Required work: Among the lines below, restate word for word only those from the line with "-- ===== Notes" through the line with "-- ===== PORT B", with both end lines kept.

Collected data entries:
-- pv_equiv track=rewrite | github.com/pepsicolaenj0er/lesson | homework/homework8.py | countPageTurns
-- ===== SOURCE A (Python) =====
-- def countPageTurns(n, m, a):
--     x = 0
--     pageTurns = []
--     for i in a:
--         f = (x+i) // m
--         pageTurns.append(f)
--         x = (x+i) % m
--
--     return pageTurns
-- ===== SOURCE B (Python) =====
-- def countPageTurns(n, m, a):
--     # closed form per index: the k-th count is floor(prefix_{k+1}/m) - floor(prefix_k/m),
--     # computed directly from slice sums (no running accumulator or remainder state)
--     return [sum(a[:k + 1]) // m - sum(a[:k]) // m for k in range(len(a))]
-- ===== Notes on version B (the rewrite author's own statement) =====
-- stated objective: alternative
-- what changed: B replaces A's stateful remainder-carrying loop by a stateless closed form: each output element is computed independently as floor(sum(a[:k+1])/m) - floor(sum(a[:k])/m) over slice sums, trading O(n) for O(n^2).
import Mathlib
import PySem

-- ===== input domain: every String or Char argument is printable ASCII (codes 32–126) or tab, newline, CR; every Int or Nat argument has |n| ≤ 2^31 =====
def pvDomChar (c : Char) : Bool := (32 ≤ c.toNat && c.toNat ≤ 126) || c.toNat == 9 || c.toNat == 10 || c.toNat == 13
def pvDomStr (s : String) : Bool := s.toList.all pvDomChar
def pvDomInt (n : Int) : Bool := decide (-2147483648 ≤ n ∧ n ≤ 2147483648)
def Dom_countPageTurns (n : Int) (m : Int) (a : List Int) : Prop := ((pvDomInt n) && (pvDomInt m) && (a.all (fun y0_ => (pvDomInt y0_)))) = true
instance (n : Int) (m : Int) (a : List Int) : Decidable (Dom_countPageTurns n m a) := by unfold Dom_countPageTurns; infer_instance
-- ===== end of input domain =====

-- B computes each count as a stateless closed form over slice sums instead of A's remainder-carrying loop; return values agree wherever Python does not raise (m ≠ 0, or an empty list).


-- ===== PORT A =====
def pvLoopA (m : Int) (x : Int) : List Int → List Int
  | [] => []
  | i :: rest =>
      PySem.Int.floordiv (x + i) m :: pvLoopA m (PySem.Int.mod (x + i) m) rest

def countPageTurns (n : Int) (m : Int) (a : List Int) : List Int :=
  pvLoopA m 0 a

-- ===== PORT B =====
def countPageTurns_alt (n : Int) (m : Int) (a : List Int) : List Int :=
  (List.range a.length).map (fun k =>
    PySem.Int.floordiv ((a.take (k + 1)).sum) m - PySem.Int.floordiv ((a.take k).sum) m)

-- ===== PRECONDITION & SPEC =====
-- Python raises ZeroDivisionError on m = 0 whenever the loop runs (a nonempty); nothing else is excluded.
def Pre_countPageTurns (n : Int) (m : Int) (a : List Int) : Prop := m ≠ 0 ∨ a = []
instance (n : Int) (m : Int) (a : List Int) : Decidable (Pre_countPageTurns n m a) := by unfold Pre_countPageTurns; infer_instance
def pvWitness_countPageTurns : Int × Int × List Int := (5, 3, [1, 4, -2, 7])
def Spec_countPageTurns (n : Int) (m : Int) (a : List Int) (out : List Int) : Prop := out = countPageTurns_alt n m a
instance (n : Int) (m : Int) (a : List Int) (out : List Int) : Decidable (Spec_countPageTurns n m a out) := by unfold Spec_countPageTurns; infer_instance

-- ===== CLAIM (what is proved, stated in full; the proofs are below) =====
def Claim_equal_countPageTurns : Prop := ∀ (n : Int) (m : Int) (a : List Int), Dom_countPageTurns n m a → Pre_countPageTurns n m a → Spec_countPageTurns n m a (countPageTurns n m a)

-- ===== LEMMAS AND PROOFS =====

-- Adding a multiple of m shifts the floor quotient.
theorem pv_fdiv_shift (m s i : Int) (hm : m ≠ 0) :
    PySem.Int.floordiv (PySem.Int.mod s m + i) m
      = PySem.Int.floordiv (s + i) m - PySem.Int.floordiv s m := by
  simp only [PySem.Int.floordiv, PySem.Int.mod]
  have h : s.fmod m + i = s + i + (-(s.fdiv m)) * m := by
    linear_combination Int.fmod_def s m
  rw [h, Int.add_mul_fdiv_right _ _ hm]
  ring

-- The remainder after one step depends only on the running sum mod m.
theorem pv_fmod_shift (m s i : Int) (hm : m ≠ 0) :
    PySem.Int.mod (PySem.Int.mod s m + i) m = PySem.Int.mod (s + i) m := by
  simp only [PySem.Int.mod]
  have h : s.fmod m + i = s + i + (-(s.fdiv m)) * m := by
    linear_combination Int.fmod_def s m
  rw [h, Int.fmod_def, Int.fmod_def, Int.add_mul_fdiv_right _ _ hm]
  ring

-- Loop invariant: A's loop started from the remainder of s lists the quotient
-- differences of the s-offset prefix sums.
theorem pvLoop_closed (m : Int) (hm : m ≠ 0) :
    ∀ (a : List Int) (s : Int),
      pvLoopA m (PySem.Int.mod s m) a
        = (List.range a.length).map (fun k =>
            PySem.Int.floordiv (s + (a.take (k + 1)).sum) m
              - PySem.Int.floordiv (s + (a.take k).sum) m) := by
  intro a
  induction a with
  | nil => intro s; rfl
  | cons i rest ih =>
      intro s
      simp only [pvLoopA, List.length_cons, List.range_succ_eq_map, List.map_cons,
        List.map_map, pv_fmod_shift m s i hm, ih (s + i)]
      refine List.cons_eq_cons.mpr ⟨?_, ?_⟩
      · rw [pv_fdiv_shift m s i hm]
        simp
      · apply List.map_congr_left
        intro k _
        simp [List.take_succ_cons, add_assoc]

-- ===== VERDICT (by name: the statement is the Claim_ definition above) =====
theorem countPageTurns_spec : Claim_equal_countPageTurns := by
  intro n m a _ hpre
  rcases hpre with hm | rfl
  case inr => rfl
  unfold Spec_countPageTurns countPageTurns countPageTurns_alt
  have h := pvLoop_closed m hm a 0
  simpa [PySem.Int.mod, Int.zero_fmod] using h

Your solution:
-- ===== Notes on version B (the rewrite author's own statement) =====
-- stated objective: alternative
-- what changed: B replaces A's stateful remainder-carrying loop by a stateless closed form: each output element is computed independently as floor(sum(a[:k+1])/m) - floor(sum(a[:k])/m) over slice sums, trading O(n) for O(n^2).
import Mathlib
import PySem

-- ===== input domain: every String or Char argument is printable ASCII (codes 32–126) or tab, newline, CR; every Int or Nat argument has |n| ≤ 2^31 =====
def pvDomChar (c : Char) : Bool := (32 ≤ c.toNat && c.toNat ≤ 126) || c.toNat == 9 || c.toNat == 10 || c.toNat == 13
def pvDomStr (s : String) : Bool := s.toList.all pvDomChar
def pvDomInt (n : Int) : Bool := decide (-2147483648 ≤ n ∧ n ≤ 2147483648)
def Dom_countPageTurns (n : Int) (m : Int) (a : List Int) : Prop := ((pvDomInt n) && (pvDomInt m) && (a.all (fun y0_ => (pvDomInt y0_)))) = true
instance (n : Int) (m : Int) (a : List Int) : Decidable (Dom_countPageTurns n m a) := by unfold Dom_countPageTurns; infer_instance
-- ===== end of input domain =====

-- B computes each count as a stateless closed form over slice sums instead of A's remainder-carrying loop; return values agree wherever Python does not raise (m ≠ 0, or an empty list).


-- ===== PORT A =====
def pvLoopA (m : Int) (x : Int) : List Int → List Int
  | [] => []
  | i :: rest =>
      PySem.Int.floordiv (x + i) m :: pvLoopA m (PySem.Int.mod (x + i) m) rest

def countPageTurns (n : Int) (m : Int) (a : List Int) : List Int :=
  pvLoopA m 0 a

-- ===== PORT B =====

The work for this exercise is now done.